Maximilian Boeck

Welcome to my website! I am a macroeconomist currently working as an assistant professor (non-tenure track) at Friedrich-Alexander-University Erlangen-Nuremberg. Last year, I was the Klaus-Liebscher Economic Research Fellow at the Oesterreichische Nationalbank. Previously, I was a postdoctoral researcher at Università Bocconi, held a postdoctoral fellowship position at the Department of International Economics at the Vienna School of International Studies, and was awarded the Erwin-Schrödinger Fellowship of the Austrian Science Fund. In 2021, I completed my PhD studies at the Vienna University of Economics and Business.

My research is in empirical macroeconomics, with a focus on monetary and fiscal policy, international spillovers, and expectation formation. First, I analyze how incomplete information and belief formation shape business cycle dynamics and instabilities. Second, I study how macroeconomic stabilization policies operate and how their effects propagate through the economy. Methodologically, I use survey expectations, structural empirical approaches, and Bayesian time-series models, and I am the developer and maintainer of the open-source R package BGVAR.

You can find my CV here.
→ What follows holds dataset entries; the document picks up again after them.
-- pv_equiv track=rewrite | github.com/bmanandhar/python-practice | twoLowest.py | twoLowest
-- ===== SOURCE A (Python) =====
-- def twoLowest(num):
--
--     if num[0] < num[1]:
--         n1, n2 = num[0], num[1]
--     else: n1, n2 = num[1], num[0]
--
--     for i in range(2, len(num)):
--
--         if num[i] < n1: n2, n1 = n1, num[i]
--         elif num[i] < n2: n2 = num[i]
--
--     num = n1 + n2
--     return num
-- ===== SOURCE B (Python) =====
-- def twoLowest(num):
--     s = sorted(num)
--     return s[0] + s[1]
-- ===== Notes on version B (the rewrite author's own statement) =====
-- stated objective: simpler
-- what changed: B sorts the list and adds its first two elements instead of A's single pass maintaining two running minima; explicit indexing of the two smallest keeps the IndexError on lists shorter than 2.
-- outside the precondition, e.g. on twoLowest([1]): A raises IndexError, B raises IndexError; on twoLowest([]): A raises IndexError, B raises IndexError
import Mathlib
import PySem

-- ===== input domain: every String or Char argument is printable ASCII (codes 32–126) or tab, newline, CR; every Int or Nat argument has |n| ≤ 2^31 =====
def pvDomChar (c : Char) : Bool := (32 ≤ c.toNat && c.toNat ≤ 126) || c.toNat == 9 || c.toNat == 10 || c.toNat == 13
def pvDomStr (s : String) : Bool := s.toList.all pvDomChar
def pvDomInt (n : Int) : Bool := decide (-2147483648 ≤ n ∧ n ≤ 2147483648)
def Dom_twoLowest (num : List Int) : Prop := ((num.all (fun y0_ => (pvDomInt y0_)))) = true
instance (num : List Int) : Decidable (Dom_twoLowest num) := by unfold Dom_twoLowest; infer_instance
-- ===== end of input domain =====

-- B sorts the list and indexes the two smallest instead of A's one-pass pair of running minima (simpler).
-- ===== PORT A =====
-- loop body of A's for-loop, named for the proofs (same branches, same order)
def twoLowestStep (s : Int × Int) (x : Int) : Int × Int :=
  if x < s.1 then (x, s.1)
  else if x < s.2 then (s.1, x)
  else s

def twoLowest (num : List Int) : Int :=
  let init : Int × Int :=
    if PySem.List.pyGetD num 0 0 < PySem.List.pyGetD num 1 0 then
      (PySem.List.pyGetD num 0 0, PySem.List.pyGetD num 1 0)
    else (PySem.List.pyGetD num 1 0, PySem.List.pyGetD num 0 0)
  let p := (PySem.List.pyRange 2 (num.length : Int) 1).foldl
    (fun s i => twoLowestStep s (PySem.List.pyGetD num i 0)) init
  p.1 + p.2

-- ===== PORT B =====
def twoLowest_alt (num : List Int) : Int :=
  let s := PySem.List.sorted num (fun x => x) false
  PySem.List.pyGetD s 0 0 + PySem.List.pyGetD s 1 0

-- ===== PRECONDITION & SPEC =====
-- Pre_: A raises IndexError (num[0]/num[1]) on lists of length < 2; B raises there too.
def Pre_twoLowest (num : List Int) : Prop := 2 ≤ num.length
instance (num : List Int) : Decidable (Pre_twoLowest num) := by unfold Pre_twoLowest; infer_instance
def pvWitness_twoLowest : List Int := [3, 1, 2]
def Spec_twoLowest (num : List Int) (out : Int) : Prop := out = twoLowest_alt num
instance (num : List Int) (out : Int) : Decidable (Spec_twoLowest num out) := by unfold Spec_twoLowest; infer_instance

-- ===== CLAIM (what is proved, stated in full; the proofs are below) =====
def Claim_equal_twoLowest : Prop := ∀ (num : List Int), Dom_twoLowest num → Pre_twoLowest num → Spec_twoLowest num (twoLowest num)

-- ===== LEMMAS AND PROOFS =====

-- Loop invariant: starting from a sorted pair (a, b), A's loop over t yields a sorted
-- pair (p, q) with p ≤ a, q ≤ b such that p :: q :: r is a permutation of a :: b :: t
-- for some list r all of whose elements are ≥ q.
theorem twoLowest_loop_inv : ∀ (t : List Int) (a b : Int), a ≤ b →
    ∃ r : List Int,
      (t.foldl twoLowestStep (a, b)).1 ≤ (t.foldl twoLowestStep (a, b)).2 ∧
      (t.foldl twoLowestStep (a, b)).1 ≤ a ∧
      (t.foldl twoLowestStep (a, b)).2 ≤ b ∧
      ((t.foldl twoLowestStep (a, b)).1 :: (t.foldl twoLowestStep (a, b)).2 :: r).Perm (a :: b :: t) ∧
      (∀ y ∈ r, (t.foldl twoLowestStep (a, b)).2 ≤ y) := by
  intro t
  induction t with
  | nil =>
    intro a b hab
    exact ⟨[], hab, le_refl _, le_refl _, List.Perm.refl _, by simp⟩
  | cons x t ih =>
    intro a b hab
    simp only [List.foldl_cons]
    by_cases h1 : x < a
    · -- new pair (x, a), discard b
      have hs : twoLowestStep (a, b) x = (x, a) := by
        simp [twoLowestStep, h1]
      rw [hs]
      obtain ⟨r, hle, hpa, hqb, hperm, hr⟩ := ih x a (le_of_lt h1)
      refine ⟨b :: r, hle, le_trans hpa (le_of_lt h1), le_trans hqb hab, ?_, ?_⟩
      · rw [List.perm_iff_count]; intro z
        have hc := hperm.count_eq z
        simp [List.count_cons] at hc ⊢
        omega
      · intro y hy
        simp only [List.mem_cons] at hy
        rcases hy with rfl | hy
        · exact le_trans hqb hab
        · exact hr y hy
    · by_cases h2 : x < b
      · -- new pair (a, x), discard b
        have hs : twoLowestStep (a, b) x = (a, x) := by
          simp [twoLowestStep, h1, h2]
        rw [hs]
        obtain ⟨r, hle, hpa, hqb, hperm, hr⟩ := ih a x (not_lt.mp h1)
        refine ⟨b :: r, hle, hpa, le_trans hqb (le_of_lt h2), ?_, ?_⟩
        · rw [List.perm_iff_count]; intro z
          have hc := hperm.count_eq z
          simp [List.count_cons] at hc ⊢
          omega
        · intro y hy
          simp only [List.mem_cons] at hy
          rcases hy with rfl | hy
          · exact le_trans hqb (le_of_lt h2)
          · exact hr y hy
      · -- pair unchanged, discard x
        have hs : twoLowestStep (a, b) x = (a, b) := by
          simp [twoLowestStep, h1, h2]
        rw [hs]
        obtain ⟨r, hle, hpa, hqb, hperm, hr⟩ := ih a b hab
        refine ⟨x :: r, hle, hpa, hqb, ?_, ?_⟩
        · rw [List.perm_iff_count]; intro z
          have hc := hperm.count_eq z
          simp [List.count_cons] at hc ⊢
          omega
        · intro y hy
          simp only [List.mem_cons] at hy
          rcases hy with rfl | hy
          · exact le_trans hqb (not_lt.mp h2)
          · exact hr y hy

-- If p::q::r is a permutation of l, p ≤ q, and every element of r is ≥ q,
-- then sorted(l) starts with p, q.
theorem sorted_head2 (l r : List Int) (p q : Int)
    (hperm : (p :: q :: r).Perm l) (hpq : p ≤ q) (hr : ∀ y ∈ r, q ≤ y) :
    PySem.List.sorted l (fun x => x) false
      = p :: q :: PySem.List.sorted r (fun x => x) false := by
  apply PySem.List.sorted_id_eq_of_perm_of_pairwise
  · exact List.Perm.trans
      (List.Perm.cons p (List.Perm.cons q (PySem.List.sorted_perm r (fun x => x) false)))
      hperm
  · constructor
    · intro y hy
      simp only [List.mem_cons] at hy
      rcases hy with rfl | hy
      · exact hpq
      · exact le_trans hpq (hr y ((PySem.List.mem_sorted _ _ _ _).mp hy))
    · constructor
      · intro y hy
        exact hr y ((PySem.List.mem_sorted _ _ _ _).mp hy)
      · exact PySem.List.sorted_pairwise r (fun x => x)

theorem twoLowest_spec : Claim_equal_twoLowest := by
  unfold Claim_equal_twoLowest Spec_twoLowest Pre_twoLowest
  intro num _ hlen
  match num with
  | a :: b :: t =>
    have hget0 : PySem.List.pyGetD (a :: b :: t) 0 0 = a := by
      simp [PySem.List.pyGetD]
    have hget1 : PySem.List.pyGetD (a :: b :: t) 1 0 = b := by
      simp [PySem.List.pyGetD]
    have hdrop : (a :: b :: t).drop ((2 : Int).toNat) = t := rfl
    have hfold : ∀ init : Int × Int,
        (PySem.List.pyRange 2 ((a :: b :: t).length : Int) 1).foldl
          (fun s i => twoLowestStep s (PySem.List.pyGetD (a :: b :: t) i 0)) init
        = t.foldl twoLowestStep init := by
      intro init
      rw [PySem.List.foldl_pyRange_pyGetD' (a :: b :: t) 0 twoLowestStep init
        (by norm_num : (0 : Int) ≤ 2)]
      rw [hdrop]
    -- the initial sorted pair
    set a0 : Int := if a < b then a else b with ha0
    set b0 : Int := if a < b then b else a with hb0
    have hab : a0 ≤ b0 := by
      rw [ha0, hb0]; split_ifs with h
      · exact le_of_lt h
      · exact not_lt.mp h
    have hA : twoLowest (a :: b :: t)
        = (t.foldl twoLowestStep (a0, b0)).1 + (t.foldl twoLowestStep (a0, b0)).2 := by
      simp only [twoLowest, hget0, hget1]
      split_ifs with h
      · rw [hfold (a, b)]
        simp [ha0, hb0, h]
      · rw [hfold (b, a)]
        simp [ha0, hb0, h]
    obtain ⟨r, hle, _, _, hperm, hr⟩ := twoLowest_loop_inv t a0 b0 hab
    have hperm' : ((t.foldl twoLowestStep (a0, b0)).1 :: (t.foldl twoLowestStep (a0, b0)).2 :: r).Perm
        (a :: b :: t) := by
      refine hperm.trans ?_
      rw [List.perm_iff_count]; intro z
      rw [ha0, hb0]
      split_ifs <;> (simp [List.count_cons]; try omega)
    have hsorted := sorted_head2 (a :: b :: t) r _ _ hperm' hle hr
    unfold twoLowest_alt
    rw [hsorted, hA]
    simp [PySem.List.pyGetD]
Here is more information: Google ScholarResearchGateGitHub
Maximilian Boeck

Recent Research

Plucking the Phillips curve
with Alex Grimaud and Francesco Zanetti
Links: Work in progress!

Abstract

This paper studies the implications of labor market-driven asymmetries on the business cycle. We document that monetary policy generates large real effects in slack markets but more muted responses --- except for prices --- in tight markets. We develop and estimate, under full information, a nonlinear search-and-matching New Keynesian model with endogenous separations and adjustments along both extensive and intensive employment margins. The model generates plucking-type dynamics, including the positive skewness of unemployment, changes in unemployment, and inflation. The model reproduces the empirical evidence that the transmission of monetary policy shocks varies with labor market tightness through state dependent shifts in the steepness of the Phillips curve --- flatter in slack markets and steeper in tight ones. Consistent with these asymmetries, we show that the sacrifice ratio is highly state-dependent, with disinflation requiring substantially larger unemployment adjustments when the labor market is slack.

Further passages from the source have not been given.